Em síntese, a argumentação do Acórdão que se deixa resumido mostra, sem equívoco, que:
a concessão por acordo de imunidade de jurisdição penal aos EUA sobre o seu pessoal militar ou conexo em missão no território cabo-verdiano, na sua essência, não é inconstitucional e nem sequer extraordinário;
mas no texto do número 2 do artigo III do SOFA essa imunidade é concedida, ‘e passível de dois entendimentos, sentidos e interpretações:
o preceito será inconstitucional se assumido com o entendimento de que inclui a permissão para a presença de tribunais marciais americanos em território nacional cabo-verdiano;
o preceito não será inconstitucional já se assumido com o entendimento de que tal presença não é permitida. Ambos os entendimentos são possíveis face ao texto do número 2 do artigo III do SOFA.
É exatamente esse o sentido da declaração de inconstitucionalidade “sem redução do texto”.
Trata-se de uma técnica de interpretação constitucional importada do direito alemão, muito usada pelo Supremo Tribunal Federal do Brasil com base em lei expressa e que o Tribunal fez bem em utilizar neste caso, em ordem a estabelecer com segurança e razoabilidade os limites de segurança que se impõem em matéria tão sensível.
A expressão “sem redução do texto” significa que a declaração de inconstitucionalidade em causa não deve determinar qualquer alteração do texto do acordo, que se mantém em vigor nos seus precisos termos, salvo se, em concreto, lhe for dado o entendimento ou sentido expressamente declarado inconstitucional.
Participei nas negociações do SOFA em 2017, até à versão final assinada. E posso garantir que, em nenhum momento, esteve nas intenções e entendimento das partes cabo-verdiana e americana a ideia de os EUA poderem instalar tribunal marcial americano em território nacional cabo-verdiano para julgar pessoal militar ou conexo americano em missão nesse território. Tal nunca foi solicitado nem concedido. Portanto nunca vai acontecer! E assim, o SOFA, devidamente aprovado e ratificado está em vigor, plenamente, nos precisos termos em que foi assinado pelas partes.
Até porque não é materialmente necessário: os EUA não precisam de instalar tribunal marcial em Cabo Verde para julgar pessoal seu por crime aqui cometido enquanto em missão. A jurisdição penal concedida significa que os EUA podem julgar tal crime segundo as suas leis e pelos seus tribunais, no território americano.

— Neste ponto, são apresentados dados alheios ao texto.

-- pv_equiv track=rewrite | github.com/r0cd7b/python-for-coding-test | 2022 KAKAO BLIND RECRUITMENT/1.py | solution
-- ===== SOURCE A (Python) =====
-- def solution(id_list, report, k):
--     numbers = [set() for _ in range(len(id_list))]
--     ids = {id_list[i]: i for i in range(len(id_list))}
--     for r in report:
--         user1, user2 = r.split()
--         numbers[ids[user2]].add(ids[user1])
--
--     answer = [0] * len(id_list)
--     for reported in numbers:
--         if len(reported) >= k:
--             for id_ in reported:
--                 answer[id_] += 1
--     return answer
-- ===== SOURCE B (Python) =====
-- def solution(id_list, report, k):
--     pos = {name: i for i, name in enumerate(id_list)}
--     pairs = set()
--     for r in report:
--         u1, u2 = r.split()
--         pairs.add((u1, u2))
--     cnt = {}
--     for _u1, u2 in pairs:
--         cnt[u2] = cnt.get(u2, 0) + 1
--     res = [0] * len(id_list)
--     for u1, u2 in pairs:
--         if cnt[u2] >= k:
--             res[pos[u1]] += 1
--     return res
-- ===== Notes on version B (the rewrite author's own statement) =====
-- stated objective: simpler
-- what changed: Replaces the per-user array-of-sets grouping (one set of reporter indices per user, then a nested award loop over each qualifying set) by a count-first flat structure: one deduplicated set of (reporter, reported) name pairs, a counter of distinct reporters per reported name, and a single flat pass awarding +1 at the reporter's index for each qualifying pair.
import Mathlib
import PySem

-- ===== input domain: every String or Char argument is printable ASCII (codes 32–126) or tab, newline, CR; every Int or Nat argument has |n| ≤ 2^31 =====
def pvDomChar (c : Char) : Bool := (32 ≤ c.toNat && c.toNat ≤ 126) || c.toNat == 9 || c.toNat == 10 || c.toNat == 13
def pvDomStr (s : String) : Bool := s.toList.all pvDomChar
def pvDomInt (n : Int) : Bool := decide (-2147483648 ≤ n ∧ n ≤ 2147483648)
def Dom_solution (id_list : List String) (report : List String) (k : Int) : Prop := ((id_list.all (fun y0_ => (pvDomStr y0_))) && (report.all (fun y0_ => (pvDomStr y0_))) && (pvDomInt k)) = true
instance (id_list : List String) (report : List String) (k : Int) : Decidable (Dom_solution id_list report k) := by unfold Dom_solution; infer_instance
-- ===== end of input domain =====

-- B replaces A's index-based array-of-sets grouping and nested award loop by a
-- count-first flat structure (dedup pair set, per-reported counter, one flat
-- awarding pass, final map over id_list); objective: simpler.

-- ===== PORT A =====
-- ids = {id_list[i]: i for i in range(len(id_list))}
def pvAIds (id_list : List String) : PySem.Dict String Int :=
  (PySem.List.pyRange 0 (PySem.List.len id_list) 1).foldl
    (fun d i => d.insert (PySem.List.pyGetD id_list i "") i) PySem.Dict.empty

-- loop body: user1, user2 = r.split(); numbers[ids[user2]].add(ids[user1])
-- (ids.getD · 0 is the total form of ids[·]; KeyError / ValueError are excluded by Pre_)
def pvAStep (ids : PySem.Dict String Int) (nums : List (PySem.Set Int)) (r : String) :
    List (PySem.Set Int) :=
  match PySem.Str.split₀ r with
  | [user1, user2] =>
      PySem.List.pySetD nums (ids.getD user2 0)
        (PySem.Set.add (PySem.List.pyGetD nums (ids.getD user2 0) PySem.Set.empty)
          (ids.getD user1 0))
  | _ => nums

-- answer[id_] += 1
def pvAInc (a : List Int) (id_ : Int) : List Int :=
  PySem.List.pySetD a id_ (PySem.List.pyGetD a id_ 0 + 1)

-- if len(reported) >= k: for id_ in reported: answer[id_] += 1
def pvAAward (k : Int) (ans : List Int) (reported : PySem.Set Int) : List Int :=
  if k ≤ PySem.Set.len reported then reported.foldl pvAInc ans else ans

def solution (id_list : List String) (report : List String) (k : Int) : List Int :=
  -- numbers = [set() for _ in range(len(id_list))]
  let numbers0 : List (PySem.Set Int) :=
    (PySem.List.pyRange 0 (PySem.List.len id_list) 1).map (fun _ => PySem.Set.empty)
  let ids := pvAIds id_list
  -- for r in report: ...
  let numbers := report.foldl (pvAStep ids) numbers0
  -- answer = [0] * len(id_list)
  let answer0 : List Int := List.replicate id_list.length 0
  -- for reported in numbers: ...
  numbers.foldl (pvAAward k) answer0

-- ===== PORT B =====
-- pos = {name: i for i, name in enumerate(id_list)}
def pvBPos (id_list : List String) : PySem.Dict String Int :=
  (PySem.List.enumerate id_list).foldl (fun d p => d.insert p.2 p.1) PySem.Dict.empty

-- loop body: u1, u2 = r.split(); pairs.add((u1, u2))
def pvBPair (s : PySem.Set (String × String)) (r : String) : PySem.Set (String × String) :=
  match PySem.Str.split₀ r with
  | [u1, u2] => PySem.Set.add s (u1, u2)
  | _ => s

def solution_alt (id_list : List String) (report : List String) (k : Int) : List Int :=
  let pos := pvBPos id_list
  -- pairs = set(); for r in report: u1, u2 = r.split(); pairs.add((u1, u2))
  let pairs : PySem.Set (String × String) := report.foldl pvBPair PySem.Set.empty
  -- cnt[u2] = cnt.get(u2, 0) + 1  over the pair set
  let cnt : PySem.Dict String Int :=
    pairs.foldl (fun d p => d.modify p.2 0 (· + 1)) PySem.Dict.empty
  -- res = [0] * len(id_list)
  let res0 : List Int := List.replicate id_list.length 0
  -- for (u1, u2) in pairs: if cnt[u2] >= k: res[pos[u1]] += 1
  pairs.foldl (fun a p =>
    if k ≤ cnt.getD p.2 0 then
      PySem.List.pySetD a (pos.getD p.1 0) (PySem.List.pyGetD a (pos.getD p.1 0) 0 + 1)
    else a) res0

-- ===== PRECONDITION & SPEC =====
-- Pre_ excludes exactly the reports that do not split into two tokens or whose tokens
-- are not in id_list — there A raises ValueError resp. KeyError.
def Pre_solution (id_list : List String) (report : List String) (k : Int) : Prop :=
  ∀ r ∈ report, (PySem.Str.split₀ r).length = 2 ∧
    ((PySem.Str.split₀ r)[0]?.getD "") ∈ id_list ∧
    ((PySem.Str.split₀ r)[1]?.getD "") ∈ id_list
instance (id_list : List String) (report : List String) (k : Int) : Decidable (Pre_solution id_list report k) := by unfold Pre_solution; infer_instance

def pvWitness_solution : List String × List String × Int :=
  (["muzi", "frodo", "apeach"], ["muzi frodo", "apeach frodo", "muzi frodo"], 2)

def Spec_solution (id_list : List String) (report : List String) (k : Int) (out : List Int) : Prop := out = solution_alt id_list report k
instance (id_list : List String) (report : List String) (k : Int) (out : List Int) : Decidable (Spec_solution id_list report k out) := by unfold Spec_solution; infer_instance

-- ===== CLAIM (what is proved, stated in full; the proofs are below) =====
def Claim_equal_solution : Prop := ∀ (id_list : List String) (report : List String) (k : Int), Dom_solution id_list report k → Pre_solution id_list report k → Spec_solution id_list report k (solution id_list report k)


-- ===== LEMMAS AND PROOFS =====

-- the pair a well-formed report line denotes
def pvParse (r : String) : String × String :=
  (((PySem.Str.split₀ r)[0]?).getD "", ((PySem.Str.split₀ r)[1]?).getD "")

-- A's loop body after the split has been resolved
def pvAStep2 (ids : PySem.Dict String Int) (nums : List (PySem.Set Int)) (p : String × String) :
    List (PySem.Set Int) :=
  PySem.List.pySetD nums (ids.getD p.2 0)
    (PySem.Set.add (PySem.List.pyGetD nums (ids.getD p.2 0) PySem.Set.empty) (ids.getD p.1 0))

-- the set of reporter indices A accumulates in slot j
def pvSlot (id_list : List String) (L : List (String × String)) (j : Int) : PySem.Set Int :=
  PySem.Set.ofList ((L.filter (fun p => (pvAIds id_list).getD p.2 0 == j)).map
    (fun p => (pvAIds id_list).getD p.1 0))

lemma pvAStep_eq (ids : PySem.Dict String Int) (nums : List (PySem.Set Int)) (r : String)
    (h : (PySem.Str.split₀ r).length = 2) : pvAStep ids nums r = pvAStep2 ids nums (pvParse r) := by
  unfold pvAStep pvAStep2 pvParse
  rcases hl : PySem.Str.split₀ r with _ | ⟨a, _ | ⟨b, _ | ⟨c, t⟩⟩⟩
  · rw [hl] at h; simp at h
  · rw [hl] at h; simp at h
  · simp
  · rw [hl] at h; simp at h

lemma pvBPair_eq (s : PySem.Set (String × String)) (r : String)
    (h : (PySem.Str.split₀ r).length = 2) : pvBPair s r = PySem.Set.add s (pvParse r) := by
  unfold pvBPair pvParse
  rcases hl : PySem.Str.split₀ r with _ | ⟨a, _ | ⟨b, _ | ⟨c, t⟩⟩⟩
  · rw [hl] at h; simp at h
  · rw [hl] at h; simp at h
  · simp
  · rw [hl] at h; simp at h

lemma pv_ids_get?_not_mem (xs : List String) : ∀ (s : Int) (d : PySem.Dict String Int)
    (u : String), u ∉ xs →
    ((PySem.List.enumerate xs s).foldl (fun d p => d.insert p.2 p.1) d).get? u = d.get? u := by
  induction xs with
  | nil => intro s d u _; simp [PySem.List.enumerate_nil]
  | cons x t ih =>
      intro s d u hu
      rw [PySem.List.enumerate_cons]
      simp only [List.foldl_cons]
      rw [ih (s + 1) _ u (fun h => hu (List.mem_cons_of_mem _ h))]
      rw [PySem.Dict.get?_insert]
      rw [if_neg (fun h => hu (by rw [h]; exact List.mem_cons_self))]

-- the name->index dict sends each present name to the index of one of its occurrences
lemma pv_ids_occ (xs : List String) : ∀ (s : Int) (d : PySem.Dict String Int) (u : String),
    u ∈ xs →
    ∃ i : Nat, i < xs.length ∧
      ((PySem.List.enumerate xs s).foldl (fun d p => d.insert p.2 p.1) d).get? u
        = some (s + (i : Int)) ∧ xs[i]? = some u := by
  induction xs with
  | nil => intro s d u hu; simp at hu
  | cons x t ih =>
      intro s d u hu
      rw [PySem.List.enumerate_cons]
      simp only [List.foldl_cons]
      by_cases hut : u ∈ t
      · obtain ⟨i, hi, hg, he⟩ := ih (s + 1) _ u hut
        refine ⟨i + 1, by simpa using hi, ?_, by simpa using he⟩
        rw [hg]
        congr 1
        push_cast
        ring
      · have hux : u = x := by
          rcases List.mem_cons.mp hu with h | h
          · exact h
          · exact absurd h hut
        subst hux
        refine ⟨0, by simp, ?_, by simp⟩
        rw [pv_ids_get?_not_mem t (s + 1) _ u hut]
        rw [PySem.Dict.get?_insert, if_pos rfl]
        simp

lemma pvAIds_eq (id_list : List String) :
    pvAIds id_list
      = (PySem.List.enumerate id_list).foldl (fun d p => d.insert p.2 p.1) PySem.Dict.empty := by
  unfold pvAIds
  rw [PySem.List.enumerate_eq_map_pyRange id_list "", List.foldl_map]

lemma pvBPos_eq (id_list : List String) : pvBPos id_list = pvAIds id_list := by
  rw [pvAIds_eq]
  rfl

-- the needed facts about ids.getD: it points at an occurrence, and is injective on names
lemma pv_idx_occ (id_list : List String) (u : String) (hu : u ∈ id_list) :
    ∃ i : Nat, i < id_list.length ∧ (pvAIds id_list).getD u 0 = (i : Int)
      ∧ id_list[i]? = some u := by
  obtain ⟨i, hi, hg, he⟩ := pv_ids_occ id_list 0 PySem.Dict.empty u hu
  refine ⟨i, hi, ?_, he⟩
  rw [pvAIds_eq, PySem.Dict.getD_eq_get?_getD, hg]
  simp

Por que razão iriam os EUA querer julgar esse pessoal em território de Cabo Verde?
Considero, pois, que a razão quanto ao alcance do Acórdão sobre o SOFA está do lado do jornal O PAÍS e do Governo, que tem razões para estar satisfeito com esse marco nas relações entre Cabo Verde e os EUA.
Texto originalmente publicado na edição impressa do Expresso das Ilhas nº 972 de 15 de Julho de 2020.